Çevre Düzeni Planı'na muhtelif tarihlerde açılan davalar sonucunda Danıştay Altıncı Dairesinin E:2010/786 sayılı dosyasında 26.12.2012 tarih ve K:2012/8225 ile planların tümünün iptaline karar verilmiş, iptal kararının gereği olarak istatistiki bölge bazında hazırlanan İzmir-Manisa Planlama Bölgesi 1/100.000 ölçekli Çevre Düzeni Planı, Bakanlıkça … tarih ve … sayılı Olur'u ile onaylanmış askı süreçlerindeki itirazların değerlendirilmesi sonrasında da 30.12.2014 ve 16.11.2015 tarihlerinde yeniden ile onaylanmıştır. Üst ölçek plana olmadan geçen yaklaşık 2 yıllık süreçte, birçok bölgede ilgili idareleri tarafından onaylanan alt ölçekli planlar ile tarım alanlarının, sanayi ve konut kullanımlarına açıldığı, ilgili idareleri tarafından mevzuata uygun olarak onanan planların da Bakanlık tarafından onanan dava konusu plana işlendiği, kazanılmış hakların korunması bağlamında planların yapımında bu ilkenin gözetilmesi amacıyla, var olan imar planlarının davaya konu plana işlendiği davalı idarece ifade edilmiştir.

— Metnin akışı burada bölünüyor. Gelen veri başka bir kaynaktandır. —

-- pv_equiv track=rewrite | github.com/dalves/secretsanta | santa.py | gen_edges
-- ===== SOURCE A (Python) =====
-- from itertools import chain, combinations, product
--
-- def gen_edges(people, groups):
--     disallowed = set()
--     for g in groups:
--         for p in g:
--             disallowed.add((p, p))
--         for a, b in combinations(g, 2):
--             disallowed.add((a, b))
--             disallowed.add((b, a))
--
--     edges = [x for x in product(people, repeat=2) if x not in disallowed]
--     return edges
-- ===== SOURCE B (Python) =====
-- def gen_edges(people, groups):
--     mem = {}
--     for i, g in enumerate(groups):
--         for p in g:
--             mem.setdefault(p, set()).add(i)
--     empty = set()
--     return [(a, b) for a in people for b in people
--             if mem.get(a, empty).isdisjoint(mem.get(b, empty))]
-- ===== Notes on version B (the rewrite author's own statement) =====
-- stated objective: alternative
-- what changed: B replaces A's precomputed set of disallowed ordered pairs (self-pairs plus both orders of every within-group combination) with a person-to-group-indices index built in one pass, deciding each pair by set-disjointness of the two membership sets.
import Mathlib
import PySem

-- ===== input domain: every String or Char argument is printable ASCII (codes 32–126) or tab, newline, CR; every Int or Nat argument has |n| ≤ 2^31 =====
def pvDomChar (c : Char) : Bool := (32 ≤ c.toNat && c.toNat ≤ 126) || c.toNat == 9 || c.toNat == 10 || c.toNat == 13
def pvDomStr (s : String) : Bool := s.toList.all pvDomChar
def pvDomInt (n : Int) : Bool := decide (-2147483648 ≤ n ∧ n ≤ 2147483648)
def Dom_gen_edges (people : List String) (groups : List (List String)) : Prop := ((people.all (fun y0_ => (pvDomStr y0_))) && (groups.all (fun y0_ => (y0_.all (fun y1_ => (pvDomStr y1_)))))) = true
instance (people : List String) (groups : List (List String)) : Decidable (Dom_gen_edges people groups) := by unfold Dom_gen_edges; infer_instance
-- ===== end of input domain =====

-- B builds a person→group-indices index and tests pairs by set-disjointness instead of
-- A's precomputed set of disallowed ordered pairs; alternative structure, same results.

-- ===== PORT A =====
-- itertools.combinations(g, 2), in Python's order
def pvComb2 (g : List String) : List (String × String) :=
  match g with
  | [] => []
  | x :: xs => xs.map (fun y => (x, y)) ++ pvComb2 xs

-- the loop body for one group g: add (p,p) for p in g, then both orders of each combination
def pvDisStep (s : PySem.Set (String × String)) (g : List String) : PySem.Set (String × String) :=
  let s1 := g.foldl (fun s p => PySem.Set.add s (p, p)) s
  (pvComb2 g).foldl (fun s q => PySem.Set.add (PySem.Set.add s (q.1, q.2)) (q.2, q.1)) s1

def gen_edges (people : List String) (groups : List (List String)) : List (String × String) :=
  let disallowed := groups.foldl pvDisStep PySem.Set.empty
  (people.flatMap (fun a => people.map (fun b => (a, b)))).filter
    (fun x => !(PySem.Set.contains disallowed x))

-- ===== PORT B =====
-- mem.setdefault(p, set()).add(i)  ==  mem[p] = mem.get(p, set()) ∪ {i}  ==  Dict.modify
def pvBuildMem (groups : List (List String)) : PySem.Dict String (PySem.Set Int) :=
  (PySem.List.enumerate groups 0).foldl
    (fun d ig => ig.2.foldl (fun d p => d.modify p PySem.Set.empty (fun s => PySem.Set.add s ig.1)) d)
    PySem.Dict.empty

def gen_edges_alt (people : List String) (groups : List (List String)) : List (String × String) :=
  let mem := pvBuildMem groups
  people.flatMap (fun a =>
    (people.filter (fun b =>
      PySem.Set.isdisjoint (mem.getD a PySem.Set.empty) (mem.getD b PySem.Set.empty))).map
      (fun b => (a, b)))

-- ===== PRECONDITION & SPEC =====
def Spec_gen_edges (people : List String) (groups : List (List String)) (out : List (String × String)) : Prop := out = gen_edges_alt people groups
instance (people : List String) (groups : List (List String)) (out : List (String × String)) : Decidable (Spec_gen_edges people groups out) := by unfold Spec_gen_edges; infer_instance

-- ===== CLAIM (what is proved, stated in full; the proofs are below) =====
def Claim_equal_gen_edges : Prop := ∀ (people : List String) (groups : List (List String)), Dom_gen_edges people groups → Spec_gen_edges people groups (gen_edges people groups)

-- ===== LEMMAS AND PROOFS =====

-- membership in pvComb2, both orders, vs joint membership in g
lemma mem_comb2_iff (g : List String) (a b : String) :
    ((a, b) ∈ pvComb2 g ∨ (b, a) ∈ pvComb2 g ∨ (a = b ∧ a ∈ g)) ↔ (a ∈ g ∧ b ∈ g) := by
  induction g with
  | nil => simp [pvComb2]
  | cons x xs ih =>
    simp only [pvComb2, List.mem_append, List.mem_map, List.mem_cons, Prod.mk.injEq]
    constructor
    · rintro ((⟨y, hy, hx, hby⟩ | h) | (⟨y, hy, hx, hay⟩ | h) | ⟨hab, (h | h)⟩)
      · exact ⟨Or.inl hx.symm, Or.inr (hby ▸ hy)⟩
      · exact ⟨Or.inr (ih.mp (Or.inl h)).1, Or.inr (ih.mp (Or.inl h)).2⟩
      · exact ⟨Or.inr (hay ▸ hy), Or.inl hx.symm⟩
      · exact ⟨Or.inr (ih.mp (Or.inr (Or.inl h))).1, Or.inr (ih.mp (Or.inr (Or.inl h))).2⟩
      · exact ⟨Or.inl h, Or.inl (hab ▸ h)⟩
      · exact ⟨Or.inr h, Or.inr (hab ▸ h)⟩
    · rintro ⟨(ha | ha), (hb | hb)⟩
      · exact Or.inr (Or.inr ⟨ha.trans hb.symm, Or.inl ha⟩)
      · exact Or.inl (Or.inl ⟨b, hb, ha.symm, rfl⟩)
      · exact Or.inr (Or.inl (Or.inl ⟨a, ha, hb.symm, rfl⟩))
      · rcases (ih.mpr ⟨ha, hb⟩) with h | h | ⟨hab, h⟩
        · exact Or.inl (Or.inr h)
        · exact Or.inr (Or.inl (Or.inr h))
        · exact Or.inr (Or.inr ⟨hab, Or.inr h⟩)

lemma mem_foldl_add2 (l : List (String × String)) (s : PySem.Set (String × String)) (y : String × String) :
    y ∈ l.foldl (fun s q => PySem.Set.add (PySem.Set.add s (q.1, q.2)) (q.2, q.1)) s ↔
      y ∈ s ∨ ∃ q ∈ l, y = (q.1, q.2) ∨ y = (q.2, q.1) := by
  induction l generalizing s with
  | nil => simp
  | cons q l ih =>
    simp only [List.foldl_cons, ih, PySem.Set.mem_add, List.mem_cons]
    aesop

lemma mem_disStep (s : PySem.Set (String × String)) (g : List String) (a b : String) :
    (a, b) ∈ pvDisStep s g ↔ (a, b) ∈ s ∨ (a ∈ g ∧ b ∈ g) := by
  unfold pvDisStep
  rw [mem_foldl_add2]
  rw [show (g.foldl (fun s p => PySem.Set.add s (p, p)) s)
        = g.foldl (fun s p => PySem.Set.add s ((fun p => (p, p)) p)) s from rfl,
      PySem.Set.mem_foldl_add]
  rw [← mem_comb2_iff g a b]
  constructor
  · rintro ((h | ⟨p, hp, hpp⟩) | ⟨q, hq, (h | h)⟩)
    · exact Or.inl h
    · rw [Prod.mk.injEq] at hpp
      obtain ⟨rfl, h2⟩ := hpp
      exact Or.inr (Or.inr (Or.inr ⟨h2.symm, hp⟩))
    · exact Or.inr (Or.inl (h ▸ hq))
    · exact Or.inr (Or.inr (Or.inl (by cases q; cases h; exact hq)))
  · rintro (h | h | h | ⟨hab, ha⟩)
    · exact Or.inl (Or.inl h)
    · exact Or.inr ⟨(a, b), h, Or.inl rfl⟩
    · exact Or.inr ⟨(b, a), h, Or.inr rfl⟩
    · exact Or.inl (Or.inr ⟨a, ha, by cases hab; rfl⟩)

-- characterisation of A's disallowed set
lemma mem_disallowed (groups : List (List String)) (a b : String) :
    (a, b) ∈ groups.foldl pvDisStep PySem.Set.empty ↔ ∃ g ∈ groups, a ∈ g ∧ b ∈ g := by
  suffices h : ∀ (s : PySem.Set (String × String)),
      (a, b) ∈ groups.foldl pvDisStep s ↔ (a, b) ∈ s ∨ ∃ g ∈ groups, a ∈ g ∧ b ∈ g by
    rw [h]; simp [PySem.Set.empty]
  induction groups with
  | nil => intro s; simp
  | cons g gs ih =>
    intro s
    simp only [List.foldl_cons, ih, mem_disStep, List.mem_cons]
    constructor
    · rintro ((h | h) | ⟨g', hg', h⟩)
      · exact Or.inl h
      · exact Or.inr ⟨g, Or.inl rfl, h⟩
      · exact Or.inr ⟨g', Or.inr hg', h⟩
    · rintro (h | ⟨g', (rfl | hg'), h⟩)
      · exact Or.inl (Or.inl h)
      · exact Or.inl (Or.inr h)
      · exact Or.inr ⟨g', hg', h⟩

-- the inner loop of pvBuildMem
lemma mem_inner (g : List String) (d : PySem.Dict String (PySem.Set Int)) (j : Int) (p : String) (i : Int) :
    i ∈ (g.foldl (fun d p => d.modify p PySem.Set.empty (fun s => PySem.Set.add s j)) d).getD p PySem.Set.empty ↔
      i ∈ d.getD p PySem.Set.empty ∨ (i = j ∧ p ∈ g) := by
  induction g generalizing d with
  | nil => simp
  | cons x xs ih =>
    simp only [List.foldl_cons, ih, List.mem_cons, PySem.Dict.getD_modify]
    by_cases hpx : p = x
    · subst hpx
      simp [PySem.Set.mem_add]
      tauto
    · simp [hpx]

-- characterisation of B's membership index
lemma mem_buildMem (groups : List (List String)) (p : String) (i : Int) :
    i ∈ (pvBuildMem groups).getD p PySem.Set.empty ↔
      ∃ (k : Nat), ∃ (h : k < groups.length), i = (k : Int) ∧ p ∈ groups[k] := by
  unfold pvBuildMem
  suffices h : ∀ (s : Int) (d : PySem.Dict String (PySem.Set Int)),
      i ∈ ((PySem.List.enumerate groups s).foldl
        (fun d ig => ig.2.foldl (fun d p => d.modify p PySem.Set.empty (fun s => PySem.Set.add s ig.1)) d) d).getD p PySem.Set.empty ↔
      i ∈ d.getD p PySem.Set.empty ∨ ∃ (k : Nat), ∃ (h : k < groups.length), i = s + (k : Int) ∧ p ∈ groups[k] by
    rw [h 0 PySem.Dict.empty]
    simp [PySem.Dict.getD_empty, PySem.Set.empty]
  induction groups with
  | nil => intro s d; simp [PySem.List.enumerate_nil]
  | cons g gs ih =>
    intro s d
    rw [PySem.List.enumerate_cons]
    simp only [List.foldl_cons, ih, mem_inner, List.length_cons]
    constructor
    · rintro ((h | ⟨rfl, hg⟩) | ⟨k, hk, rfl, hmem⟩)
      · exact Or.inl h
      · exact Or.inr ⟨0, by omega, by simp, hg⟩
      · refine Or.inr ⟨k + 1, by omega, by push_cast; ring, ?_⟩
        simpa using hmem
    · rintro (h | ⟨k, hk, rfl, hmem⟩)
      · exact Or.inl (Or.inl h)
      · match k with
        | 0 => exact Or.inl (Or.inr ⟨by simp, by simpa using hmem⟩)
        | k + 1 =>
          refine Or.inr ⟨k, by omega, by push_cast; ring, by simpa using hmem⟩

-- the two pair tests agree
lemma test_eq (groups : List (List String)) (a b : String) :
    (!(PySem.Set.contains (groups.foldl pvDisStep PySem.Set.empty) (a, b))) =
      PySem.Set.isdisjoint ((pvBuildMem groups).getD a PySem.Set.empty)
        ((pvBuildMem groups).getD b PySem.Set.empty) := by
  have hA : PySem.Set.contains (groups.foldl pvDisStep PySem.Set.empty) (a, b) = true ↔
      ∃ g ∈ groups, a ∈ g ∧ b ∈ g := by
    rw [PySem.Set.contains_iff, mem_disallowed]
  have hB : PySem.Set.isdisjoint ((pvBuildMem groups).getD a PySem.Set.empty)
      ((pvBuildMem groups).getD b PySem.Set.empty) = true ↔
      ¬ ∃ g ∈ groups, a ∈ g ∧ b ∈ g := by
    rw [PySem.Set.isdisjoint_iff]
    constructor
    · rintro h ⟨g, hg, ha, hb⟩
      obtain ⟨k, hk, rfl⟩ := List.mem_iff_getElem.mp hg
      exact h (k : Int) ((mem_buildMem groups a k).mpr ⟨k, hk, rfl, ha⟩)
        ((mem_buildMem groups b k).mpr ⟨k, hk, rfl, hb⟩)
    · intro h i hia hib
      obtain ⟨k, hk, hik, ha⟩ := (mem_buildMem groups a i).mp hia
      obtain ⟨k', hk', hik', hb⟩ := (mem_buildMem groups b i).mp hib
      have hkq : k' = k := by omega
      subst hkq
      exact h ⟨groups[k'], List.getElem_mem hk, ha, hb⟩
  cases hc : PySem.Set.contains (groups.foldl pvDisStep PySem.Set.empty) (a, b) with
  | true =>
    simp only [Bool.not_true]
    exact (Bool.eq_false_iff.mpr (fun hb' => (hB.mp hb') (hA.mp hc))).symm
  | false =>
    simp only [Bool.not_false]
    exact (hB.mpr (fun he => by rw [hA.mpr he] at hc; exact Bool.true_eq_false.mp hc)).symm

-- ===== VERDICT (by name: the statement is the Claim_ definition above) =====
theorem gen_edges_spec : Claim_equal_gen_edges := by
  intro people groups _
  unfold Spec_gen_edges gen_edges gen_edges_alt
  rw [List.filter_flatMap]
  apply List.flatMap_congr
  intro a _
  rw [List.filter_map]
  congr 1
  apply List.filter_congr
  intro b _
  simpa using test_eq groups a b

İtiraz maddesinde yer alan alanların kısmen yapılaştığı, kentlerin gelişme yönü, mekansal gelişme eğilimleri doğrultusunda kullanım kararlarının getirildiği görülmüştür. Davalı idarece 10/10/2018 tarihli ÇDP değişikliği ile alanların çoğunda (Yazıbaşı güneyi sanayi+gelişme alanı, Ulucak batısı demiryolu ve otoyolun güneyi, Kemalpaşa da kentsel gelişme ve tercihli kullanım, Torbalı Ayrancılar aksında sanayi ve gelişme, Selçuk'ta gelişme alanı, Menderes gelişme alanı, Urla gelişme alanı, Ulucak gelişme alanı, Çandarlı, turizm+gelişme alanları) getirilen kullanım alanları daraltılarak sorun giderilmiştir.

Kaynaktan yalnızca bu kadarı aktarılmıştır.